── Input ──
theorem main_equiv (wl pl : List String) :
    match_but_for_leading_whitespace wl pl = match_but_for_leading_whitespace_alt wl pl := by
  unfold match_but_for_leading_whitespace match_but_for_leading_whitespace_alt
  rw [pvSolve_eq_pvF wl pl (wl.length - 0) 0 wl.length rfl]
  simp only [Nat.sub_zero, ← List.range_eq_range']
  by_cases hall : ∀ j ∈ List.range wl.length,
      PySem.Str.lstrip (wl.getD j "") = PySem.Str.lstrip (pl.getD j "")
  · have hcond : (List.range wl.length).all (fun i =>
        PySem.Str.lstrip (wl.getD i "") == PySem.Str.lstrip (pl.getD i "")) = true := by
      rw [List.all_eq_true]; intro j hj; simpa [beq_iff_eq] using hall j hj
    have hnf : PvSt.fail ∉ (List.range wl.length).map (pvClassify wl pl) := by
      intro hmem
      obtain ⟨j, hj, he⟩ := List.mem_map.mp hmem
      exact ((pvClassify_fail_iff wl pl j).mp he) (hall j hj)
    rw [pvF_char _ hnf, pvPres_classify wl pl _ hall]
    simp only [hcond, Bool.not_true, Bool.false_eq_true, if_false]
    cases hPc : ((List.range wl.length).filter (fun i =>
        decide (PySem.Str.strip (wl.getD i "") ≠ ""))).map (fun i =>
        PySem.Str.slice (wl.getD i "") none
          (some (PySem.Str.len (wl.getD i "") - PySem.Str.len (pl.getD i "")))) with
    | nil => simp [PySem.Set.ofList]
    | cons x xs =>
      by_cases hx : xs.all (· == x)
      · have hset : PySem.Set.ofList (x :: xs) = [x] := by
          apply nodup_singleton_of_all_eq
          · exact PySem.Set.nodup_ofList _
          · rw [PySem.Set.mem_ofList]; simp
          · intro y hy
            rw [PySem.Set.mem_ofList] at hy
            rcases List.mem_cons.mp hy with rfl | hy'
            · rfl
            · simpa using (List.all_eq_true.mp hx) y hy'
        simp [hx, hset]
      · obtain ⟨y, hy, hyx⟩ : ∃ y ∈ xs, y ≠ x := by
          simpa [List.all_eq_true] using hx
        have hlen : (PySem.Set.ofList (x :: xs)).length ≠ 1 := by
          intro h1
          obtain ⟨z, hz⟩ := List.length_eq_one_iff.mp h1
          have hxz : x ∈ PySem.Set.ofList (x :: xs) := by rw [PySem.Set.mem_ofList]; simp
          have hyz : y ∈ PySem.Set.ofList (x :: xs) := by
            rw [PySem.Set.mem_ofList]; exact List.mem_cons_of_mem _ hy
          rw [hz] at hxz hyz
          simp at hxz hyz
          exact hyx (hyz.trans hxz.symm)
        simp [hx, hlen]
  · simp only [not_forall, exists_prop] at hall
    obtain ⟨j, hj, hne⟩ := hall
    have hcond : (List.range wl.length).all (fun i =>
        PySem.Str.lstrip (wl.getD i "") == PySem.Str.lstrip (pl.getD i "")) = false := by
      rw [List.all_eq_false]
      exact ⟨j, hj, by simpa [beq_iff_eq] using hne⟩
    have hF : pvF ((List.range wl.length).map (pvClassify wl pl)) = .fail := by
      apply pvF_fail_of_mem
      exact List.mem_map.mpr ⟨j, hj, (pvClassify_fail_iff wl pl j).mpr hne⟩
    simp only [hcond, Bool.not_false, if_pos, hF]
-- B's outer loop equals the recursive row-major specification
theorem pv_B_outer (cols : Nat) (rows : List (List String)) :
    ∀ (f : Nat → Int) (b : Int),
      (List.foldl (fun (st : List Int × Int) row =>
        (List.range cols).foldl (fun (q : List Int × Int) c =>
          if (PySem.List.pyGet? row ((c : Nat) : Int)).getD "" = "forest" then
            let v := (PySem.List.pyGet? st.1 ((c : Nat) : Int)).getD 0 + 1
            (q.1 ++ [v], if v > q.2 then v else q.2)
          else (q.1 ++ [0], q.2)) ([], st.2))
        (((List.range cols).map f), b) rows).2
      = pvBR cols rows f b := by
  induction rows with
  | nil => intro f b; rfl
  | cons row rest ih =>
    intro f b
    simp only [List.foldl_cons]
    rw [pv_inner_char row ((List.range cols).map f) (List.range cols) [] b]
    have hmap : (List.range cols).map (fun c => if pvCell row c = "forest"
        then (PySem.List.pyGet? ((List.range cols).map f) ((c : Nat) : Int)).getD 0 + 1 else 0)
        = (List.range cols).map (fun c => if pvCell row c = "forest" then f c + 1 else 0) := by
      apply List.map_congr_left
      intro c hc
      rw [pv_runAt_map_range cols f c (List.mem_range.mp hc)]
    have hfold : (List.range cols).foldl (fun b c => if pvCell row c = "forest"
        then max b ((PySem.List.pyGet? ((List.range cols).map f) ((c : Nat) : Int)).getD 0 + 1) else b) b
        = (List.range cols).foldl (fun b c => if pvCell row c = "forest" then max b (f c + 1) else b) b := by
      apply PySem.List.foldl_congr_mem
      intro acc c hc
      rw [pv_runAt_map_range cols f c (List.mem_range.mp hc)]
    simp only [List.nil_append]
    rw [hmap, hfold]
    exact ih _ _

-- the row-major recursion equals the column-major fold
theorem pv_BR_cols (cols : Nat) (rows : List (List String)) :
    ∀ (f : Nat → Int) (b : Int), 0 ≤ b →
      pvBR cols rows f b
        = List.foldl (fun m c => (List.foldl pvStep (f c, m) (pvColn rows c)).2) b (List.range cols) := by
  induction rows with
  | nil =>
    intro f b _
    exact (pv_foldl_id (List.range cols) b).symm
  | cons row rest ih =>
    intro f b hb
    have hb' : 0 ≤ List.foldl (fun b c => if pvCell row c = "forest" then max b (f c + 1) else b) b (List.range cols) := by
      refine le_trans hb (pv_foldl_le _ _ ?_ b)
      intro m c
      by_cases h : pvCell row c = "forest" <;> simp [h]
    show pvBR cols rest _ _ = _
    rw [ih _ _ hb']
    -- rewrite b' as a fold of maxes
    have hbfold : List.foldl (fun b c => if pvCell row c = "forest" then max b (f c + 1) else b) b (List.range cols)
        = List.foldl (fun m c => max m (if pvCell row c = "forest" then f c + 1 else 0)) b (List.range cols) := by
      apply pv_foldl_congr_inv (List.range cols) _ _ (fun m => 0 ≤ m) b hb
      intro m c _ hm
      constructor
      · by_cases h : pvCell row c = "forest"
        · simp [h]
        · simp [h, max_eq_left hm]
      · by_cases h : pvCell row c = "forest" <;> simp [h]; omega
    rw [hbfold]
    -- RHS: unfold one row of every column
    have hcol : ∀ c, pvColn (row :: rest) c = pvCell row c :: pvColn rest c := fun c => rfl
    have hrhs : List.foldl (fun m c => (List.foldl pvStep (f c, m) (pvColn (row :: rest) c)).2) b (List.range cols)
        = List.foldl (fun m c => max m (max (if pvCell row c = "forest" then f c + 1 else 0)
            ((List.foldl pvStep ((if pvCell row c = "forest" then f c + 1 else 0), 0) (pvColn rest c)).2))) b (List.range cols) := by
      apply pv_foldl_congr_inv (List.range cols) _ _ (fun m => 0 ≤ m) b hb
      intro m c _ hm
      constructor
      · rw [hcol c]
        simp only [List.foldl_cons, pvStep]
        by_cases h : pvCell row c = "forest"
        · simp only [if_pos h]
          rw [pv_step_seed _ _ _ (le_trans hm (le_max_left m (f c + 1))), max_assoc]
        · simp only [if_neg h]
          rw [pv_step_seed _ _ _ hm, ← max_assoc, max_eq_left hm]
      · exact le_trans hm (le_max_left _ _)
    rw [hrhs]
    rw [pv_fm_interchange (fun c => if pvCell row c = "forest" then f c + 1 else 0)
      (fun c => (List.foldl pvStep ((if pvCell row c = "forest" then f c + 1 else 0), 0) (pvColn rest c)).2)
      (List.range cols) b]
    -- finally turn the Q-fold back into the scan fold
    have hb'' : (0:Int) ≤ List.foldl (fun m c => max m (if pvCell row c = "forest" then f c + 1 else 0)) b (List.range cols) := hbfold ▸ hb'
    refine (pv_foldl_congr_inv (List.range cols)
      (fun m c => max m (List.foldl pvStep ((if pvCell row c = "forest" then f c + 1 else 0), 0) (pvColn rest c)).2)
      (fun m c => (List.foldl pvStep ((if pvCell row c = "forest" then f c + 1 else 0), m) (pvColn rest c)).2)
      (fun m => 0 ≤ m) _ hb'' ?_).symm
    intro m c _ hm
    constructor
    · exact (pv_step_seed _ _ _ hm).symm
    · show (0:Int) ≤ (List.foldl pvStep ((if pvCell row c = "forest" then f c + 1 else 0), m) (pvColn rest c)).2
      rw [pv_step_seed _ _ _ hm]
      exact le_trans hm (le_max_left _ _)

-- A's inner fold over rows is exactly the scan over the extracted column
theorem pv_A_inner (grid : List (List String)) (c : Nat) (init : Int × Int) :
    grid.foldl (fun (p : Int × Int) row =>
        if (PySem.List.pyGet? row ((c : Nat) : Int)).getD "" = "forest" then
          (p.1 + 1, max p.2 (p.1 + 1))
        else (0, p.2)) init
      = List.foldl pvStep init (pvColn grid c) := by
  rw [pvColn, List.foldl_map]
  rfl

-- ===== VERDICT (by name: the statement is the Claim_ definition above) =====
theorem faunlostthicket_spec : Claim_equal_faunlostthicket := by
  intro grid _ _
  unfold Spec_faunlostthicket faunlostthicket faunlostthicket_alt
  match grid with
  | [] => rfl
  | r0 :: rest =>
    by_cases h0 : r0 = []
    · simp [h0]
    · simp only [if_neg h0]
      congr 1
      -- A side
      have hA : (List.range r0.length).foldl (fun ml col =>
          ((r0 :: rest).foldl (fun (p : Int × Int) row =>
            if (PySem.List.pyGet? row ((col : Nat) : Int)).getD "" = "forest" then
              (p.1 + 1, max p.2 (p.1 + 1))
            else (0, p.2)) ((0 : Int), ml)).2) (0 : Int)
          = List.foldl (fun m c => max m (pvK (r0 :: rest) c)) 0 (List.range r0.length) := by
        have h1 : ∀ ml col, ((r0 :: rest).foldl (fun (p : Int × Int) row =>
            if (PySem.List.pyGet? row ((col : Nat) : Int)).getD "" = "forest" then
              (p.1 + 1, max p.2 (p.1 + 1))
            else (0, p.2)) ((0 : Int), ml)) = List.foldl pvStep ((0 : Int), ml) (pvColn (r0 :: rest) col) :=
          fun ml col => pv_A_inner (r0 :: rest) col (0, ml)
        calc (List.range r0.length).foldl (fun ml col =>
              ((r0 :: rest).foldl (fun (p : Int × Int) row =>
                if (PySem.List.pyGet? row ((col : Nat) : Int)).getD "" = "forest" then
                  (p.1 + 1, max p.2 (p.1 + 1))
                else (0, p.2)) ((0 : Int), ml)).2) (0 : Int)
            = (List.range r0.length).foldl (fun ml col =>
                (List.foldl pvStep ((0 : Int), ml) (pvColn (r0 :: rest) col)).2) (0 : Int) := by
              apply PySem.List.foldl_congr_mem
              intro acc x _
              rw [h1]
          _ = _ := pv_cols_fm (r0 :: rest) (List.range r0.length) 0 le_rfl
      -- B side
      have hrep : (List.replicate r0.length (0 : Int)) = (List.range r0.length).map (fun _ => (0 : Int)) := by
        simp [List.map_const']
      have hB : (List.foldl (fun (st : List Int × Int) row =>
          (List.range r0.length).foldl (fun (q : List Int × Int) c =>
            if (PySem.List.pyGet? row ((c : Nat) : Int)).getD "" = "forest" then
              let v := (PySem.List.pyGet? st.1 ((c : Nat) : Int)).getD 0 + 1
              (q.1 ++ [v], if v > q.2 then v else q.2)
            else (q.1 ++ [0], q.2)) ([], st.2))
          (List.replicate r0.length (0 : Int), (0 : Int)) (r0 :: rest)).2
          = List.foldl (fun m c => max m (pvK (r0 :: rest) c)) 0 (List.range r0.length) := by
        rw [hrep, pv_B_outer r0.length (r0 :: rest) (fun _ => (0 : Int)) 0,
          pv_BR_cols r0.length (r0 :: rest) (fun _ => (0 : Int)) 0 le_rfl]
        exact pv_cols_fm (r0 :: rest) (List.range r0.length) 0 le_rfl
      rw [hA, hB]
-- pv_equiv track=rewrite | github.com/jordy87535/HeyBrain | main.py | split_and_format_paragraph
-- ===== SOURCE A (Python) =====
-- import string
--
-- def split_and_format_paragraph(paragraph):
--     def remove_x(word):
--         # check if the last char is a closing square bracket
--         l,r = len(word), len(word)
--         for ind, i in enumerate(word):
--             if i not in string.punctuation:
--                 l = min(l, ind)
--             if i in string.punctuation:
--                 if l != r:
--                     r = ind
--                     break
--         return word[l:r]
--
--
--     # Split the paragraph into words
--     words = paragraph.split()
--     formatted_words = []
--
--     for word in words:
--         # Convert the word to lowercase and remove punctuation from the end
--
--
--         formatted_word = remove_x(word)
--         formatted_word = formatted_word.lower().rstrip(string.punctuation)
--         if formatted_word not in ["", " ", "p", "pp", "ng"] and not formatted_word.isdigit():
--             formatted_words.append(formatted_word)
--
--     return formatted_words
-- ===== SOURCE B (Python) =====
-- import string
--
-- _PUNCT = frozenset(string.punctuation)
-- _SKIP = frozenset(["", " ", "p", "pp", "ng"])
--
--
-- def _core(word):
--     # leading punctuation dropped, then the run of characters up to the next punctuation
--     kept = []
--     for c in word.lstrip(string.punctuation):
--         if c in _PUNCT:
--             break
--         kept.append(c)
--     return "".join(kept)
--
--
-- def split_and_format_paragraph(paragraph):
--     cleaned = [_core(word).lower() for word in paragraph.split()]
--     return [w for w in cleaned if w not in _SKIP and not w.isdigit()]
-- ===== Notes on version B (the rewrite author's own statement) =====
-- stated objective: idiomatic
-- what changed: Replaces the index/min/break state machine plus slice and the redundant rstrip with lstrip + a take-until-punctuation scan per word, and the foldl-append loop with comprehensions (map then filter); the dropped rstrip pass and simpler per-word scan also make B measurably faster by a constant factor.
import Mathlib
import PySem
───
> Work to be completed
State how many lines of the data above contain the string "loop", and give no other words.

> Problem solution
2